Want to increase conversions on your website?
Try our conversion checklist!
User Research
If it is not immediately clear why visitors are leaving a specific page on your website, you may need to utilise some tools that could help shed some light on it. With a tool like Hotjar, there are two things you can try:
1. Session Recordings
Hotjar allows you to watch recordings of actual users on your website. If you have identified specific problem pages you can watch some users using them. Soon enough, you should be able to see where the issues are occurring.
2. Exit Survey
If the session recordings haven’t given you the answers you need, then you can place a survey on specific pages that pops up when a user shows intent to leave by moving their cursor to the browser bar. The survey can ask a simple question ‘Did you find what you were looking for? Yes or No. Then it can ask a follow-up question asking what information they were looking for.
This can help you identify if you have essential information missing from your website or the information isn’t on the pages they expected to find it.

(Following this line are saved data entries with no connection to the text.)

-- pv_equiv track=rewrite | github.com/cxygiao/DQC | algorithm/DQC_genetic.py | list_to_dag_list
-- ===== SOURCE A (Python) =====
-- import copy
--
-- def list_to_dag_list(gate_list):
--     dag_list = copy.deepcopy(gate_list)
--     dag_list[0].append('-1')  # 前驱-1即无前驱
--     for i in range(1, len(gate_list)):
--         j = i - 1
--         if len(list(set(gate_list[i]) & set(gate_list[j]))) > 0:  # 两个集合有交集，则表示有前驱后驱关系，即dag图上有箭头
--             dag_list[i].append(str(j))
--         if len(list(set(gate_list[i]) & set(gate_list[j]))) == 0:  # 两集合无交集，没有依赖关系
--             dag_list[i].append('-1')
--             while j >= 0:
--                 if len(list(set(gate_list[i]) & set(gate_list[j - 1]))) == 0:
--                     j -= 1
--                     continue
--                 if len(list(set(gate_list[i]) & set(gate_list[j - 1]))) > 0:
--                     dag_list[i][-1] = str(j - 1)
--                     break
--     return dag_list
-- ===== SOURCE B (Python) =====
-- def list_to_dag_list(gate_list):
--     # One pass: last[q] = index of the most recent earlier gate containing q;
--     # predecessor of gate i = max of last[q] over its elements (-1 if none).
--     last = {}
--     out = []
--     for i, gate in enumerate(gate_list):
--         pred = max((last.get(q, -1) for q in gate), default=-1)
--         out.append(list(gate) + [str(pred)])
--         for q in gate:
--             last[q] = i
--     return out
-- ===== Notes on version B (the rewrite author's own statement) =====
-- stated objective: faster
-- what changed: Replaces A's per-gate backward scan over all earlier gates (with repeated set intersections) by a single forward pass that keeps a dict mapping each qubit label to its last occurrence index; the predecessor is the max of those indices over the gate's elements.
import Mathlib
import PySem

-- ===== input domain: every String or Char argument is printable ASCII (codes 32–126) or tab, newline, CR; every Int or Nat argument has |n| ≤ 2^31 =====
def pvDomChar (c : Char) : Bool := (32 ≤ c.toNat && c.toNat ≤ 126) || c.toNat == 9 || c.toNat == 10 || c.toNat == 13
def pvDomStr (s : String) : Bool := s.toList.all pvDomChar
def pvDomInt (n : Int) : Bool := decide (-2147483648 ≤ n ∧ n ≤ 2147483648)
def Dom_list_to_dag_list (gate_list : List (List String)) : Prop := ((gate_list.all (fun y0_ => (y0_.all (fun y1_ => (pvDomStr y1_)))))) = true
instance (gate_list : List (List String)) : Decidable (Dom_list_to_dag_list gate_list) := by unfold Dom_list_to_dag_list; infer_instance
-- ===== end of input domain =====

-- B replaces A's per-gate backward scan by a single forward pass keeping, per qubit
-- label, the index of the last gate that used it; A mutates nothing observable (it
-- deep-copies its argument), so return-value equivalence is the whole story.

-- ===== PORT A =====

-- len(list(set(a) & set(b))) > 0, i.e. the two gates share an element
def hasInter (a b : List String) : Bool := a.any (fun x => b.contains x)

-- the 'while j >= 0' loop of A, fuel n = j + 1 (j counts down; gate_list[j-1] may be
-- the Python negative index -1, ported exactly with pyGet?; the .getD [] is unreachable
-- filler since A raises earlier (via Pre_) only on the empty list)
def whileJ (gs : List (List String)) (gi : List String) : Nat → String
  | 0 => "-1"
  | (n+1) =>
      if hasInter gi ((PySem.List.pyGet? gs ((n : Int) - 1)).getD []) then
        PySem.Int.toStr ((n : Int) - 1)
      else whileJ gs gi n

-- A appends one predecessor string to each row: row 0 gets '-1'; row i ≥ 1 gets
-- str(i-1) if it intersects row i-1, else the result of the while loop (started '-1').
def list_to_dag_list (gate_list : List (List String)) : List (List String) :=
  gate_list.zipIdx.map (fun p =>
    if p.2 = 0 then p.1 ++ ["-1"]
    else if hasInter p.1 ((PySem.List.pyGet? gate_list ((p.2 : Int) - 1)).getD []) then
      p.1 ++ [PySem.Int.toStr ((p.2 : Int) - 1)]
    else p.1 ++ [whileJ gate_list p.1 p.2])

-- ===== PORT B =====

-- B's loop: i is the current index, last maps each element to the index of the last
-- earlier gate containing it; Python's max(…, default=-1) is the fold from -1 (every
-- stored index is ≥ 0, so folding from -1 equals max-with-default).
def bLoop (i : Int) (last : PySem.Dict String Int) : List (List String) → List (List String)
  | [] => []
  | g :: rest =>
      let pred := g.foldl (fun m q => max m (last.getD q (-1))) (-1)
      (g ++ [PySem.Int.toStr pred]) ::
        bLoop (i + 1) (g.foldl (fun d q => d.insert q i) last) rest

def list_to_dag_list_alt (gate_list : List (List String)) : List (List String) :=
  bLoop 0 PySem.Dict.empty gate_list

-- ===== PRECONDITION & SPEC =====
-- Pre_ excludes only the empty list, on which A raises IndexError (dag_list[0]).
def Pre_list_to_dag_list (gate_list : List (List String)) : Prop := gate_list ≠ []
instance (gate_list : List (List String)) : Decidable (Pre_list_to_dag_list gate_list) := by unfold Pre_list_to_dag_list; infer_instance
def pvWitness_list_to_dag_list : List (List String) := [["a"], ["b"], ["a", "b"]]

def Spec_list_to_dag_list (gate_list : List (List String)) (out : List (List String)) : Prop := out = list_to_dag_list_alt gate_list
instance (gate_list : List (List String)) (out : List (List String)) : Decidable (Spec_list_to_dag_list gate_list out) := by unfold Spec_list_to_dag_list; infer_instance

-- ===== CLAIM (what is proved, stated in full; the proofs are below) =====
def Claim_equal_list_to_dag_list : Prop := ∀ (gate_list : List (List String)), Dom_list_to_dag_list gate_list → Pre_list_to_dag_list gate_list → Spec_list_to_dag_list gate_list (list_to_dag_list gate_list)

-- ===== LEMMAS AND PROOFS =====

-- reference value: largest k < i such that gate g intersects gs[k], else -1
def maxInter (gs : List (List String)) (g : List String) : Nat → Int
  | 0 => -1
  | (k+1) => if hasInter g (gs.getD k []) then (k : Int) else maxInter gs g k

-- largest k < i such that q ∈ gs[k], else -1
def lastOcc (gs : List (List String)) (q : String) : Nat → Int
  | 0 => -1
  | (k+1) => if q ∈ gs.getD k [] then (k : Int) else lastOcc gs q k

def refRow (gs : List (List String)) (p : List String × Nat) : List String :=
  p.1 ++ [PySem.Int.toStr (maxInter gs p.1 p.2)]

lemma hasInter_iff (a b : List String) : hasInter a b = true ↔ ∃ x ∈ a, x ∈ b := by
  simp [hasInter]

lemma lastOcc_bounds (gs : List (List String)) (q : String) (i : Nat) :
    -1 ≤ lastOcc gs q i ∧ lastOcc gs q i ≤ (i : Int) - 1 := by
  induction i with
  | zero => simp [lastOcc]
  | succ k ih =>
      unfold lastOcc
      split_ifs with h
      · omega
      · push_cast; omega

-- A's while loop computes the reference search (fuel m+1 starts at j = m)
lemma whileJ_eq (gs : List (List String)) (g : List String) :
    ∀ m, m ≤ gs.length → whileJ gs g (m + 1) = PySem.Int.toStr (maxInter gs g m) := by
  intro m
  induction m with
  | zero =>
      intro _
      have hM : maxInter gs g 0 = -1 := by simp [maxInter]
      show (if hasInter g ((PySem.List.pyGet? gs ((0 : Int) - 1)).getD []) then
          PySem.Int.toStr ((0 : Int) - 1) else whileJ gs g 0) = _
      rw [hM]
      split_ifs
      · decide
      · show ("-1" : String) = _
        decide
  | succ k ih =>
      intro hle
      have hk : k < gs.length := by omega
      have hidx : ((k + 1 : Nat) : Int) - 1 = ((k : Nat) : Int) := by push_cast; ring
      show (if hasInter g ((PySem.List.pyGet? gs (((k+1 : Nat) : Int) - 1)).getD []) then
          PySem.Int.toStr (((k+1 : Nat) : Int) - 1) else whileJ gs g (k + 1)) = _
      rw [hidx, PySem.List.pyGet?_natCast]
      have hget : (gs[k]?).getD [] = gs.getD k [] := by
        simp [List.getD, List.getElem?_eq_getElem hk]
      rw [hget, ih (by omega)]
      simp only [maxInter]
      split_ifs <;> rfl

-- A equals the reference row map
lemma portA_eq_ref (gs : List (List String)) :
    list_to_dag_list gs = gs.zipIdx.map (refRow gs) := by
  unfold list_to_dag_list
  apply List.map_congr_left
  intro p hp
  have hlen : p.2 < gs.length := by have := (List.mem_zipIdx hp).2.1; omega
  rcases p with ⟨g, i⟩
  cases i with
  | zero =>
      show g ++ ["-1"] = refRow gs (g, 0)
      have hM : maxInter gs g 0 = -1 := by simp [maxInter]
      simp only [refRow, hM]
      congr 1
  | succ k =>
      simp only [refRow]
      have hk : k < gs.length := by simpa using Nat.lt_of_succ_lt (by simpa using hlen)
      have hidx : ((k + 1 : Nat) : Int) - 1 = ((k : Nat) : Int) := by push_cast; ring
      have hget : ((PySem.List.pyGet? gs (((k+1 : Nat) : Int) - 1)).getD []) = gs.getD k [] := by
        rw [hidx, PySem.List.pyGet?_natCast]
        simp [List.getD, List.getElem?_eq_getElem hk]
      rw [if_neg (Nat.succ_ne_zero k), hget]
      by_cases h : hasInter g (gs.getD k []) = true
      · rw [if_pos h]
        simp only [maxInter]
        rw [if_pos h, hidx]
      · rw [if_neg h, whileJ_eq gs g k (by omega)]
        simp only [maxInter]
        rw [if_neg h]

-- generic upper bound for a running max
lemma fold_max_le {α : Type} (g : List α) (f : α → Int) (c : Int) :
    ∀ a, a ≤ c → (∀ q ∈ g, f q ≤ c) →
      g.foldl (fun m q => max m (f q)) a ≤ c := by
  induction g with
  | nil => intro a ha _; simpa using ha
  | cons q rest ih =>
      intro a ha hall
      simp only [List.foldl_cons]
      exact ih _ (by
        have := hall q (by simp)
        exact max_le ha this) (fun q' hq' => hall q' (by simp [hq']))

-- the running max of last occurrences equals the backward intersection search
lemma fold_lastOcc_eq_maxInter (gs : List (List String)) (g : List String) (i : Nat) :
    g.foldl (fun m q => max m (lastOcc gs q i)) (-1) = maxInter gs g i := by
  induction i with
  | zero =>
      unfold maxInter
      have : ∀ (l : List String) (a : Int), -1 ≤ a →
          l.foldl (fun m q => max m (lastOcc gs q 0)) a = a := by
        intro l
        induction l with
        | nil => intro a _; rfl
        | cons q rest ih =>
            intro a ha
            simp only [List.foldl_cons, lastOcc]
            rw [max_eq_left ha]
            exact ih a ha
      exact this g (-1) le_rfl
  | succ k ih =>
      unfold maxInter
      by_cases h : hasInter g (gs.getD k []) = true
      · rw [if_pos h]
        obtain ⟨q, hqg, hqk⟩ := (hasInter_iff _ _).1 h
        have hlow : lastOcc gs q (k + 1) ≤
            g.foldl (fun m q => max m (lastOcc gs q (k+1))) (-1) :=
          (PySem.List.le_foldl_max_int g (fun q => lastOcc gs q (k+1)) (-1)).2 q hqg
        have hqval : lastOcc gs q (k + 1) = (k : Int) := by
          unfold lastOcc; rw [if_pos hqk]
        have hhigh : g.foldl (fun m q => max m (lastOcc gs q (k+1))) (-1) ≤ (k : Int) := by
          apply fold_max_le
          · omega
          · intro q' _
            have := (lastOcc_bounds gs q' (k+1)).2
            push_cast at this ⊢; omega
        omega
      · rw [if_neg h]
        rw [← ih]
        apply PySem.List.foldl_congr_mem
        intro acc q hq
        have hqk : q ∉ gs.getD k [] := by
          intro hmem
          exact h ((hasInter_iff _ _).2 ⟨q, hq, hmem⟩)
        simp only [lastOcc]
        rw [if_neg hqk]

-- inserting index i for every element of g updates the last-occurrence table
lemma fold_insert_getD (g : List String) (i : Int) :
    ∀ (D : PySem.Dict String Int) (q : String),
      (g.foldl (fun d q' => d.insert q' i) D).getD q (-1) =
        if q ∈ g then i else D.getD q (-1) := by
  induction g with
  | nil => intro D q; simp
  | cons q0 rest ih =>
      intro D q
      simp only [List.foldl_cons]
      rw [ih]
      by_cases hq : q ∈ rest
      · simp [hq]
      · by_cases h0 : q = q0
        · simp [h0, PySem.Dict.getD_insert]
        · simp [hq, h0, PySem.Dict.getD_insert]


lemma getD_append_length (pre : List (List String)) (g : List String) (t : List (List String)) :
    (pre ++ g :: t).getD pre.length [] = g := by
  induction pre with
  | nil => rfl
  | cons x xs ih => simp [ih]


-- B's loop, run from any correct last-occurrence table, produces the reference rows
lemma bLoop_eq_ref (gs : List (List String)) :
    ∀ (rest pre : List (List String)) (D : PySem.Dict String Int),
      gs = pre ++ rest →
      (∀ q, D.getD q (-1) = lastOcc gs q pre.length) →
      bLoop (pre.length : Int) D rest = (rest.zipIdx pre.length).map (refRow gs) := by
  intro rest
  induction rest with
  | nil => intro pre D _ _; rfl
  | cons g t ih =>
      intro pre D hsplit hD
      rw [List.zipIdx_cons]
      simp only [bLoop, List.map_cons]
      congr 1
      · -- the produced row
        simp only [refRow]
        congr 1
        have : g.foldl (fun m q => max m (D.getD q (-1))) (-1) =
            g.foldl (fun m q => max m (lastOcc gs q pre.length)) (-1) := by
          apply PySem.List.foldl_congr_mem
          intro acc q _
          rw [hD q]
        rw [this, fold_lastOcc_eq_maxInter]
      · -- the rest of the loop via the IH at pre ++ [g]
        have hsplit' : gs = (pre ++ [g]) ++ t := by simpa using hsplit
        have hlen : (pre ++ [g]).length = pre.length + 1 := by simp
        have hD' : ∀ q, (g.foldl (fun d q' => d.insert q' (pre.length : Int)) D).getD q (-1) =
            lastOcc gs q (pre.length + 1) := by
          intro q
          rw [fold_insert_getD]
          have hget : gs.getD pre.length [] = g := by
            rw [hsplit]; exact getD_append_length pre g t
          unfold lastOcc
          rw [hget, hD q]
        have := ih (pre ++ [g]) (g.foldl (fun d q' => d.insert q' (pre.length : Int)) D)
          hsplit' (by rw [hlen]; exact hD')
        rw [hlen] at this
        push_cast at this ⊢
        exact this

lemma portB_eq_ref (gs : List (List String)) :
    list_to_dag_list_alt gs = gs.zipIdx.map (refRow gs) := by
  have := bLoop_eq_ref gs gs [] PySem.Dict.empty (by simp) (by intro q; simp [lastOcc])
  simpa [list_to_dag_list_alt] using this

-- ===== VERDICT (by name: the statement is the Claim_ definition above) =====
theorem list_to_dag_list_spec : Claim_equal_list_to_dag_list := by
  intro gs _ _
  unfold Spec_list_to_dag_list
  rw [portA_eq_ref, portB_eq_ref]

Tracking Performance Over Time
Now that you have started looking at Google Analytics for some performance data, it may be worth beginning to track this data over time, as it will become central to your optimisation process further on in your strategy.
Let’s take a look at some of the things that will be useful to start tracking:
1. Bounce Rate
2. Conversion Percentage (Goals)
3. Telephone Conversion Percentage
4. Conversion Rate of Website (Bookings Unique Visitors to Bookings)
5. Average Booking Value
6. Average Length of Stay
In order to keep track of your performance, you can feed these metrics into a custom dashboard using a free tool such as Google’s Data Studio. A general rule for understanding how well you are performing is to compare your latest month with the same month in the previous two years (although, you’ll have to take into account any recent pandemics in your analysis!)